Turns out - you can. And it is elegant.
A quick recap on what we were doing in the Computer Vision course so far
Why was VGGNet such a big deal?
VGG was a major milestone in the evolution of deep learning for computer vision. Despite its simplicity, it had a lasting impact.
Simplicity with depth
Before VGG, architectures like AlexNet had a mix of kernel sizes (11×11, 5×5, etc.).
VGG used only 3×3 convolutions, stacked deeper:
This proved that depth alone could drastically improve accuracy.
It provided a clean, modular architecture that was easy to reason about.
Stacking small filters
VGG replaced larger kernels (like 5×5 or 7×7) with multiple 3×3 filters:
This gave the same effective receptive field.
But it introduced more non-linearity and fewer parameters.
This concept shaped how modern CNNs are designed (e.g., ResNet, DenseNet, etc.).
Pretrained backbone
VGG16 and VGG19 became the go-to pretrained models for transfer learning.
Even today, many models use VGG as a feature extractor in tasks like object detection, segmentation, and style transfer.
Benchmark performance
VGG16 placed 2nd in the 2014 ImageNet Challenge, just behind GoogLeNet (Inception).

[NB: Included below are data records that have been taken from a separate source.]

-- pv_equiv track=rewrite | github.com/tom-nahum/Elbit-Challenge | AliceCode/CodeBreaker.py | convert_pattern
-- ===== SOURCE A (Python) =====
-- SLASH_ID = -1
--
-- def convert_to_decimal(to_convert, in_base):
--     """
--     A function that translates a given number to decimal, according to a
--     given base.
--     :param to_convert: A string representing the number to conver to decimal.
--     :param in_base: An int representing the base to convert by.
--     :return: An int representing the decimal number after converstion.
--     """
--     to_num = {'A': 10, 'B': 11, 'C': 12, 'D': 13}
--     number = 0
--     for dig in range(len(to_convert)):
--         cur_char = to_convert[len(to_convert) - dig - 1]
--         if cur_char in to_num:
--             cur_char = to_num[cur_char]
--         number += int(cur_char) * (in_base ** dig)
--     return number
--
-- def convert_pattern(p, base):
--     """This function gets an array representing the pattern, and return an
--     array of the converted pattern, according to the given base."""
--     dec_p = []
--     for num in p:
--         if num == '/':
--             dec_p.append(SLASH_ID)
--         else:
--             dec_p.append(convert_to_decimal(num, base))
--     return dec_p
-- ===== SOURCE B (Python) =====
-- SLASH_ID = -1
--
-- TO_NUM = {'A': 10, 'B': 11, 'C': 12, 'D': 13}
--
--
-- def _horner(s, base):
--     n = 0
--     for ch in s:
--         n = n * base + (TO_NUM[ch] if ch in TO_NUM else int(ch))
--     return n
--
--
-- def convert_pattern(p, base):
--     return [SLASH_ID if s == '/' else _horner(s, base) for s in p]
-- ===== Notes on version B (the rewrite author's own statement) =====
-- stated objective: simpler
-- what changed: Replaces the least-significant-first positional sum (indexing from the end, digit * base**dig per step) with a single left-to-right Horner accumulation (n = n*base + digit) and a list comprehension instead of an append loop.
import Mathlib
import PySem

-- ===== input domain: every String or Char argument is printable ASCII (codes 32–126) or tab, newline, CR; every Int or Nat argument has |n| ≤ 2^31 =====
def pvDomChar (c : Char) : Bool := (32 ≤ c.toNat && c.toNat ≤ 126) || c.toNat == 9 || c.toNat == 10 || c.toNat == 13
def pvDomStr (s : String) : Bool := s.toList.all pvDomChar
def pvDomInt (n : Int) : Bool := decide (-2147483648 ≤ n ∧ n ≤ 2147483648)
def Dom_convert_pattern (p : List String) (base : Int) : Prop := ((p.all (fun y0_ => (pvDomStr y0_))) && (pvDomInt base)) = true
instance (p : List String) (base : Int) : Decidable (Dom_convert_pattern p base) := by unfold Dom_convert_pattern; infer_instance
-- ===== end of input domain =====

-- B replaces A's least-significant-first positional sum (end-indexing, digit * base**dig)
-- with a left-to-right Horner accumulation and a map instead of an append loop (objective: simpler).


-- ===== PORT A =====
def SLASH_ID : Int := -1

-- the dict {'A':10,'B':11,'C':12,'D':13} (shared literal; A builds it inside convert_to_decimal, B at module level)
def pvToNum : PySem.Dict Char Int := PySem.Dict.ofList [('A', 10), ('B', 11), ('C', 12), ('D', 13)]

-- "to_num[c] if c in to_num else int(c)" / A's "if cur_char in to_num: cur_char = to_num[cur_char]; int(cur_char)":
-- the same value computation in both Pythons; none = ValueError from int()
def pvCharVal? (c : Char) : Option Int :=
  match pvToNum.get? c with
  | some v => some v
  | none => PySem.Int.ofChars? [c]

-- A's convert_to_decimal: for dig in range(len(s)): number += val(s[len-dig-1]) * base**dig
def convert_to_decimal (to_convert : String) (in_base : Int) : Option Int :=
  (PySem.List.pyRange 0 (to_convert.toList.length : Int) 1).foldl
    (fun acc dig =>
      acc.bind fun number =>
        (PySem.Str.pyGet? to_convert ((to_convert.toList.length : Int) - dig - 1)).bind fun cur_char =>
          (pvCharVal? cur_char).map fun v => number + v * in_base ^ dig.toNat)
    (some 0)

-- A: append loop; the .getD 0 discharges the Option — none (a ValueError in Python) is excluded by Pre_ below
def convert_pattern (p : List String) (base : Int) : List Int :=
  p.foldl (fun dec_p num =>
    dec_p ++ [if num = "/" then SLASH_ID else (convert_to_decimal num base).getD 0]) []

-- ===== PORT B =====
-- B's _horner: n = 0; for ch in s: n = n*base + val(ch)
def pvHorner (s : String) (base : Int) : Option Int :=
  s.toList.foldl
    (fun acc ch => acc.bind fun n => (pvCharVal? ch).map fun v => n * base + v)
    (some 0)

def convert_pattern_alt (p : List String) (base : Int) : List Int :=
  p.map (fun s => if s = "/" then SLASH_ID else (pvHorner s base).getD 0)

-- ===== PRECONDITION & SPEC =====
-- Pre_ excludes exactly the inputs where A raises ValueError: a non-"/" entry containing a
-- character that is neither a key of the A-D dict nor a single character accepted by int().
def Pre_convert_pattern (p : List String) (base : Int) : Prop :=
  (p.all (fun s => s == "/" || s.toList.all (fun c =>
    c == 'A' || c == 'B' || c == 'C' || c == 'D' || (PySem.Int.ofChars? [c]).isSome))) = true
instance (p : List String) (base : Int) : Decidable (Pre_convert_pattern p base) := by
  unfold Pre_convert_pattern; infer_instance

def pvWitness_convert_pattern : List String × Int := (["12", "A3", "/", ""], 16)

def Spec_convert_pattern (p : List String) (base : Int) (out : List Int) : Prop := out = convert_pattern_alt p base
instance (p : List String) (base : Int) (out : List Int) : Decidable (Spec_convert_pattern p base out) := by unfold Spec_convert_pattern; infer_instance

-- ===== CLAIM (what is proved, stated in full; the proofs are below) =====
def Claim_equal_convert_pattern : Prop := ∀ (p : List String) (base : Int), Dom_convert_pattern p base → Pre_convert_pattern p base → Spec_convert_pattern p base (convert_pattern p base)

-- ===== LEMMAS AND PROOFS =====

-- pure value of a valid character
def pvV (c : Char) : Int := (pvCharVal? c).getD 0

-- validity of a character gives a some-value
lemma pvCharVal?_isSome {c : Char}
    (h : (c == 'A' || c == 'B' || c == 'C' || c == 'D' || (PySem.Int.ofChars? [c]).isSome) = true) :
    pvCharVal? c = some (pvV c) := by
  unfold pvV pvCharVal?
  simp only [Bool.or_eq_true, beq_iff_eq] at h
  rcases h with ((((h | h) | h) | h) | h)
  · subst h; decide
  · subst h; decide
  · subst h; decide
  · subst h; decide
  · cases hd : pvToNum.get? c with
    | some v => simp
    | none =>
      cases ho : PySem.Int.ofChars? [c] with
      | none => simp [ho] at h
      | some v => simp

-- B-side: the Option fold computes Horner's value
lemma pvHorner_fold (b : Int) (l : List Char)
    (hv : ∀ c ∈ l, pvCharVal? c = some (pvV c)) : ∀ a : Int,
    l.foldl (fun acc ch => acc.bind fun n => (pvCharVal? ch).map fun v => n * b + v) (some a)
      = some (l.foldl (fun n c => n * b + pvV c) a) := by
  induction l with
  | nil => intro a; rfl
  | cons c t ih =>
    intro a
    simp only [List.foldl_cons, hv c (by simp), Option.bind_some, Option.map_some]
    exact ih (fun x hx => hv x (by simp [hx])) _

-- Horner's fold as a positional sum (most significant first)
lemma horner_eq_sum (b : Int) (l : List Char) : ∀ a : Int,
    l.foldl (fun n c => n * b + pvV c) a
      = a * b ^ l.length + ∑ i ∈ Finset.range l.length, pvV (l.getD i ' ') * b ^ (l.length - 1 - i) := by
  induction l with
  | nil => intro a; simp
  | cons c t ih =>
    intro a
    simp only [List.length_cons]
    rw [List.foldl_cons, ih, Finset.sum_range_succ']
    simp only [List.getD_cons_succ, List.getD_cons_zero]
    have h1 : ∀ i, t.length + 1 - 1 - (i + 1) = t.length - 1 - i := by omega
    have h2 : t.length + 1 - 1 - 0 = t.length := by omega
    simp only [h1, h2]
    ring

-- A-side: the Option fold over range(len) computes the reversed positional sum
lemma a_fold (b : Int) (s : String) (l : List Char) (hl : s.toList = l)
    (hv : ∀ c ∈ l, pvCharVal? c = some (pvV c)) :
    ∀ (m : Nat), m ≤ l.length → ∀ a : Int,
    (PySem.List.pyRange 0 (m : Int) 1).foldl
      (fun acc dig =>
        acc.bind fun number =>
          (PySem.Str.pyGet? s ((s.toList.length : Int) - dig - 1)).bind fun cur_char =>
            (pvCharVal? cur_char).map fun v => number + v * b ^ dig.toNat)
      (some a)
      = some (a + ∑ k ∈ Finset.range m, pvV (l.getD (l.length - 1 - k) ' ') * b ^ k) := by
  intro m
  induction m with
  | zero => intro _ a; simp [PySem.List.pyRange_one_eq_nil]
  | succ m ih =>
    intro hm a
    have hcast : ((m + 1 : Nat) : Int) = (m : Int) + 1 := by omega
    rw [hcast, PySem.List.pyRange_one_succ_right (by positivity), List.foldl_append, ih (by omega)]
    have hidx : (s.toList.length : Int) - (m : Int) - 1 = ((l.length - 1 - m : Nat) : Int) := by
      subst hl; omega
    have hlt : l.length - 1 - m < l.length := by omega
    have hget : PySem.Str.pyGet? s ((s.toList.length : Int) - (m : Int) - 1)
        = some (l.getD (l.length - 1 - m) ' ') := by
      rw [hidx, PySem.Str.pyGet?_natCast, hl, List.getElem?_eq_getElem hlt,
        List.getD_eq_getElem l ' ' hlt]
    have hmem : l.getD (l.length - 1 - m) ' ' ∈ l := by
      rw [List.getD_eq_getElem l ' ' hlt]; exact List.getElem_mem hlt
    simp only [List.foldl_cons, List.foldl_nil, Option.bind_some,
      hget, hv _ hmem, Option.map_some, Int.toNat_natCast, Finset.sum_range_succ]
    ring_nf
    congr 2
    exact Finset.sum_congr rfl fun x _ => by ring

-- per-string equality under validity
lemma string_eq (b : Int) (s : String)
    (hv : (s.toList.all (fun c =>
      c == 'A' || c == 'B' || c == 'C' || c == 'D' || (PySem.Int.ofChars? [c]).isSome)) = true) :
    (convert_to_decimal s b).getD 0 = (pvHorner s b).getD 0 := by
  rw [List.all_eq_true] at hv
  have hv' : ∀ c ∈ s.toList, pvCharVal? c = some (pvV c) := fun c hc => pvCharVal?_isSome (hv c hc)
  unfold convert_to_decimal pvHorner
  rw [a_fold b s s.toList rfl hv' s.toList.length (le_refl _) 0,
    pvHorner_fold b s.toList hv' 0, horner_eq_sum]
  congr 1
  rw [zero_add, zero_mul, zero_add, ← Finset.sum_range_reflect]
  congr 1
  apply Finset.sum_congr rfl
  intro k hk
  simp only [Finset.mem_range] at hk
  have h : s.toList.length - 1 - (s.toList.length - 1 - k) = k := by omega
  rw [h]

-- ===== VERDICT (by name: the statement is the Claim_ definition above) =====
theorem convert_pattern_spec : Claim_equal_convert_pattern := by
  intro p base _ hpre
  unfold Pre_convert_pattern at hpre
  rw [List.all_eq_true] at hpre
  unfold Spec_convert_pattern convert_pattern convert_pattern_alt
  rw [PySem.List.foldl_append_singleton_eq_map]
  apply List.map_congr_left
  intro s hs
  rcases Bool.or_eq_true .. |>.mp (hpre s hs) with h | h
  · simp [beq_iff_eq] at h
    simp [h]
  · by_cases hslash : s = "/"
    · simp [hslash]
    · simp only [if_neg hslash]
      exact string_eq base s h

It outperformed older models like AlexNet by a large margin.
Deeper networks generalize better when trained properly.
Blueprint for modern CNNs
Many subsequent architectures (e.g., ResNet, UNet, MobileNet) drew structural ideas from VGG’s block-wise design.
It popularized "block-based thinking" in CNN design.
VGG architecture
Code implementation
Here I am providing the main code snippets and have highlighted the key parts of the code. If you want the full code (Google Colab) go to the end of this article.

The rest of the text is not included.